=== Data shown ===
::::

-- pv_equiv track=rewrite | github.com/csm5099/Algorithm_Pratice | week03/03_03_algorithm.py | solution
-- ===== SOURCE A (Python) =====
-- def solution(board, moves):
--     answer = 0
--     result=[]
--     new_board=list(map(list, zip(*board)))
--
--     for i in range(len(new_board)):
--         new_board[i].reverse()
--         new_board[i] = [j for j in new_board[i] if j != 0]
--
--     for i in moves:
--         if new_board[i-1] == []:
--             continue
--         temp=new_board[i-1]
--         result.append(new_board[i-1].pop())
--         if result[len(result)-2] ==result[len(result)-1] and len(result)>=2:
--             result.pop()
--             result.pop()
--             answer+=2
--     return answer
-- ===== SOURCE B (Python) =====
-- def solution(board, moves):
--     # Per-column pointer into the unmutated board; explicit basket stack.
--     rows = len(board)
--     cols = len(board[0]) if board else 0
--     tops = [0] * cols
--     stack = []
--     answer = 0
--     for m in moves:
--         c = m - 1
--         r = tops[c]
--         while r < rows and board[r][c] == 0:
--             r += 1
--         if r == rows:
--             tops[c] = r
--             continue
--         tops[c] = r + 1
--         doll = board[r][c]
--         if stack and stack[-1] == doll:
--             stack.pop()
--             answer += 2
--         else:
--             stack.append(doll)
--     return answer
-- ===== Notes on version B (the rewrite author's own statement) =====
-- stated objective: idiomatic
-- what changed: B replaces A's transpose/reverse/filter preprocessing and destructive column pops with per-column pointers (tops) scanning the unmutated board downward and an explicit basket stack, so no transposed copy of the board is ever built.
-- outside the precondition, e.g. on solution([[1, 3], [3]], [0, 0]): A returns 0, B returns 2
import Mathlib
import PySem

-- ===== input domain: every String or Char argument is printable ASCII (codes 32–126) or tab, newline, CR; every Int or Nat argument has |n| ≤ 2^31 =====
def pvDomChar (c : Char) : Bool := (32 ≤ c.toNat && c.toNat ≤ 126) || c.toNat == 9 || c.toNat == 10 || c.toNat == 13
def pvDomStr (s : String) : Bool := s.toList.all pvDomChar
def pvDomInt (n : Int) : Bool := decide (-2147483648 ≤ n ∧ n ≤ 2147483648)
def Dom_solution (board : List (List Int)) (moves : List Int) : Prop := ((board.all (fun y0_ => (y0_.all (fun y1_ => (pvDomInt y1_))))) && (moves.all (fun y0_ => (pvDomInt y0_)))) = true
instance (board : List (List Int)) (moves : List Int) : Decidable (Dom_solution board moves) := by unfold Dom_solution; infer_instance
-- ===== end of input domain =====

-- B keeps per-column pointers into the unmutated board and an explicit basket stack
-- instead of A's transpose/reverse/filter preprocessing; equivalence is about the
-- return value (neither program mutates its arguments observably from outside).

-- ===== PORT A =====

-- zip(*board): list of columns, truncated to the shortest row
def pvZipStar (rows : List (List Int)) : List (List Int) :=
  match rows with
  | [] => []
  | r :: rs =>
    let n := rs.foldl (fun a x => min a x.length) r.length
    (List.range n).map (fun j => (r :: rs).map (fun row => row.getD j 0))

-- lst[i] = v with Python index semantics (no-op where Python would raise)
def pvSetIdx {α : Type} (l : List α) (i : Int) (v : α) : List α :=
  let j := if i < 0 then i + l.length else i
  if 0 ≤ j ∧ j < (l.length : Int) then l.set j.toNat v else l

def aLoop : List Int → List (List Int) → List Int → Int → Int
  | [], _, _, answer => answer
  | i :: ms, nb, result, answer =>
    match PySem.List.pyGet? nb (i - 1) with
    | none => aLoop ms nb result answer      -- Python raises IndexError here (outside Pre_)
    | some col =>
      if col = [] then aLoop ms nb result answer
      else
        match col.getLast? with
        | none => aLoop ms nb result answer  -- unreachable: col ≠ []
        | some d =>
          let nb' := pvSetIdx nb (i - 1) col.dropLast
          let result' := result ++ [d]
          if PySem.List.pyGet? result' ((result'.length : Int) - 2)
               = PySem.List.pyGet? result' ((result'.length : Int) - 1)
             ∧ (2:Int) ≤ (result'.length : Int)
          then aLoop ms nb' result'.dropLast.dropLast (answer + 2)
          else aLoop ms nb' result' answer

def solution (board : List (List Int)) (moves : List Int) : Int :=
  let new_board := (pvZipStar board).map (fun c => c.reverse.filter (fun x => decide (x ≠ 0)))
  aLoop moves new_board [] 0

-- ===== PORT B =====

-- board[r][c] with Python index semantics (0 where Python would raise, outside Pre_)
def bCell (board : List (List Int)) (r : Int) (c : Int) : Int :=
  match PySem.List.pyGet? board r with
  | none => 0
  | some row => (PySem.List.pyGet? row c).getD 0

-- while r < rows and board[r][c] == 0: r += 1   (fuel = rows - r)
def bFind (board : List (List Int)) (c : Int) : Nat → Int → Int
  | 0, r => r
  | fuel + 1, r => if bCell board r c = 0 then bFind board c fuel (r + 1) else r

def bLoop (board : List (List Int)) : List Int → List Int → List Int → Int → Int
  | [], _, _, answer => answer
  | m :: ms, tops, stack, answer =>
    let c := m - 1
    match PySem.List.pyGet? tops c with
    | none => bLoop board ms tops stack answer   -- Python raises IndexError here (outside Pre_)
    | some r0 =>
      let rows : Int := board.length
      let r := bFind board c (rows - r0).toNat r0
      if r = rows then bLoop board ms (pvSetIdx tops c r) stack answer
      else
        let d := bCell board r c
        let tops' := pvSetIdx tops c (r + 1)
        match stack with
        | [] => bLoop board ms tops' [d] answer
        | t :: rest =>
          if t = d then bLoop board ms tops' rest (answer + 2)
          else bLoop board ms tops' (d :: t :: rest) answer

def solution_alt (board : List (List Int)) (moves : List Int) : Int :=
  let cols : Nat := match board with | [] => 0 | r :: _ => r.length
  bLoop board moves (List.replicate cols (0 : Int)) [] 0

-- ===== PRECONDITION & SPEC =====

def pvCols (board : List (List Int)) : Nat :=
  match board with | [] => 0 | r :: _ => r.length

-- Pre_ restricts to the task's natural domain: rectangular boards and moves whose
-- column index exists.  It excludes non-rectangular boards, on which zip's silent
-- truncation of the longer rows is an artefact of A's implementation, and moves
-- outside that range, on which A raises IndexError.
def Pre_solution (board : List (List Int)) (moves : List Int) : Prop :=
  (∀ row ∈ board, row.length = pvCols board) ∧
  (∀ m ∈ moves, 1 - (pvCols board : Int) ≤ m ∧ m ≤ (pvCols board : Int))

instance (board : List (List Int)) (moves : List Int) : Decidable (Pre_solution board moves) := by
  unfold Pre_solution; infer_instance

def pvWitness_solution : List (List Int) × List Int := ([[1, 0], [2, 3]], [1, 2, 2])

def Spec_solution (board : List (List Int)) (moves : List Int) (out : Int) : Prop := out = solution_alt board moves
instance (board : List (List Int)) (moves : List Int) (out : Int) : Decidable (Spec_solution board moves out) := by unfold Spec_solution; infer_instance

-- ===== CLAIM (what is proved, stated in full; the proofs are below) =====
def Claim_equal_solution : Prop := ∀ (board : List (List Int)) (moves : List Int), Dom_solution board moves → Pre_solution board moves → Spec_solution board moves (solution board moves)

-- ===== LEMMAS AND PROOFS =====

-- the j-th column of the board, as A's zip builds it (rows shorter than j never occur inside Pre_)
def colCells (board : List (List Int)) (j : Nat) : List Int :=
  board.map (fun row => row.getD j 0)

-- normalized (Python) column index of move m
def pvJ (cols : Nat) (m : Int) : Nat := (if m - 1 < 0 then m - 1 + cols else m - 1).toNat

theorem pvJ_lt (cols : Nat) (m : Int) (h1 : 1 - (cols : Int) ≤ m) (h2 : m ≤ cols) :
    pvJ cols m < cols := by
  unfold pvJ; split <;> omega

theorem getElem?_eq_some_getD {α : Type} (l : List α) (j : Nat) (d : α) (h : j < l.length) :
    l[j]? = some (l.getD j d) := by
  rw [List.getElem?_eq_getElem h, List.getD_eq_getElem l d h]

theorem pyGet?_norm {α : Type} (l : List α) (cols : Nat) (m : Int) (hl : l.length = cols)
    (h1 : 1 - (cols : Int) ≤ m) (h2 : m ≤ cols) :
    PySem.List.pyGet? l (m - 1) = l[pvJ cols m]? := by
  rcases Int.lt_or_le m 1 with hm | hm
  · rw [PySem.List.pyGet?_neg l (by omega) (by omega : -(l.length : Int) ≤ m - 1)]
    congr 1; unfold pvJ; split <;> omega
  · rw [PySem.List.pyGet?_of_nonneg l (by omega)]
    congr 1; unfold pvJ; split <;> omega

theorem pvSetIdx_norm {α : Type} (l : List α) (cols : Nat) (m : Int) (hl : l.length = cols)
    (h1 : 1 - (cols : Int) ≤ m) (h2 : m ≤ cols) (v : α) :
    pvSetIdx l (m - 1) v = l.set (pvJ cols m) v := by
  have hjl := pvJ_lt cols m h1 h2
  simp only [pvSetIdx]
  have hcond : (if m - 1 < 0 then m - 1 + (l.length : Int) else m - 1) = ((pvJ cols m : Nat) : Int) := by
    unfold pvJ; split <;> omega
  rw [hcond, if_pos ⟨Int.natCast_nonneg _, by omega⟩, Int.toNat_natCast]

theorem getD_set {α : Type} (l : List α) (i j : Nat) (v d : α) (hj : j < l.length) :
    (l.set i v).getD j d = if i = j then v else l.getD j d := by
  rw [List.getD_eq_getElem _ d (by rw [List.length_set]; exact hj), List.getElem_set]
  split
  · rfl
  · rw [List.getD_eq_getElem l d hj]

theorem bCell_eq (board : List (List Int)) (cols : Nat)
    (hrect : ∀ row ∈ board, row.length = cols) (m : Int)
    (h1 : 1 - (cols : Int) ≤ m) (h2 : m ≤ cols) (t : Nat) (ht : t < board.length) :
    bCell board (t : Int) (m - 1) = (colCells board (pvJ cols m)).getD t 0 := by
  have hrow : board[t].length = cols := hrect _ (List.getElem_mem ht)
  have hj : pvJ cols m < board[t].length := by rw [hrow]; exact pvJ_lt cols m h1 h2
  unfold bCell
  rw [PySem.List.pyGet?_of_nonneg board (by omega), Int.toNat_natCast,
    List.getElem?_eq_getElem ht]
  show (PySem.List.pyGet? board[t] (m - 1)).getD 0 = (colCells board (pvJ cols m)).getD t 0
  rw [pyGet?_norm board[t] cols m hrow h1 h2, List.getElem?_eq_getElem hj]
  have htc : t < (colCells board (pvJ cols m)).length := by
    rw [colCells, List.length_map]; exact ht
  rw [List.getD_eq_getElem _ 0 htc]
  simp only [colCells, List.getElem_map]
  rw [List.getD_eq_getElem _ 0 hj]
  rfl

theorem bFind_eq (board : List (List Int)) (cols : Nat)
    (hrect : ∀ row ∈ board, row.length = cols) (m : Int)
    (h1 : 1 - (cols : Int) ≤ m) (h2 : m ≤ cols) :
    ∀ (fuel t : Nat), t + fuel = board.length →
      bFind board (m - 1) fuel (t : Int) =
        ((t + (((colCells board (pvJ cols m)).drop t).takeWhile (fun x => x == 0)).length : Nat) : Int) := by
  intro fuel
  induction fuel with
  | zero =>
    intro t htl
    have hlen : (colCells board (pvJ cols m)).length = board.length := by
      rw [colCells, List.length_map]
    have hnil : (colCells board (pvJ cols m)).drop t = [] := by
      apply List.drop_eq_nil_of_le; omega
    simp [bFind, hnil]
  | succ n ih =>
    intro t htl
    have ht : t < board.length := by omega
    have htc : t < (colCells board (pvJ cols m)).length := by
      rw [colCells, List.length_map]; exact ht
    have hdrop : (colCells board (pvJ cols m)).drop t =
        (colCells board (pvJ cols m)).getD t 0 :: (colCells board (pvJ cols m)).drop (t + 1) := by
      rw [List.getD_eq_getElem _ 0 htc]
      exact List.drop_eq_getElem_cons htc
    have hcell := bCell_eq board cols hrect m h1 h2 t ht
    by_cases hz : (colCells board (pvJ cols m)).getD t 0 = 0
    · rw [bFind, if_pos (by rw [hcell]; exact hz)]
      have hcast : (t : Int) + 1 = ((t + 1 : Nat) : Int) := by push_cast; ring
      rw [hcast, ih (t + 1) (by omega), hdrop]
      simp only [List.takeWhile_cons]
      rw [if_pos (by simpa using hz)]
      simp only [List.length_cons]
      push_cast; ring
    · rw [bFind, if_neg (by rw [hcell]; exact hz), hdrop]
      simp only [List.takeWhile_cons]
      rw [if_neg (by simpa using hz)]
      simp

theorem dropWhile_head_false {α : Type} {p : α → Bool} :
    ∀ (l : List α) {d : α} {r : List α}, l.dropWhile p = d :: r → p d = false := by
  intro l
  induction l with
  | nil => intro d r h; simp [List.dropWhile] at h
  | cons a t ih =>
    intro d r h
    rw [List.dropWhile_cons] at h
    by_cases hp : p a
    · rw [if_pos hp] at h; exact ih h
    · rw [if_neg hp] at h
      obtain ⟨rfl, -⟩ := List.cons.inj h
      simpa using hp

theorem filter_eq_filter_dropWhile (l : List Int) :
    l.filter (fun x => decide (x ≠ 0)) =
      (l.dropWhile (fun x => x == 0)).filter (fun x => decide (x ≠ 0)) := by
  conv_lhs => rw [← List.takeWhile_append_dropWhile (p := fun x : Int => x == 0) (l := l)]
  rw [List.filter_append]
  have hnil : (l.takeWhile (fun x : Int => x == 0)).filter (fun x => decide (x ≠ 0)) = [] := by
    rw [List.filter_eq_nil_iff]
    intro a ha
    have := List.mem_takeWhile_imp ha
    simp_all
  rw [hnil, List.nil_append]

::::

=== Work order ===
Give the number of lines in the data that contain the word "induction", and add no other text.

=== Expected answer ===
2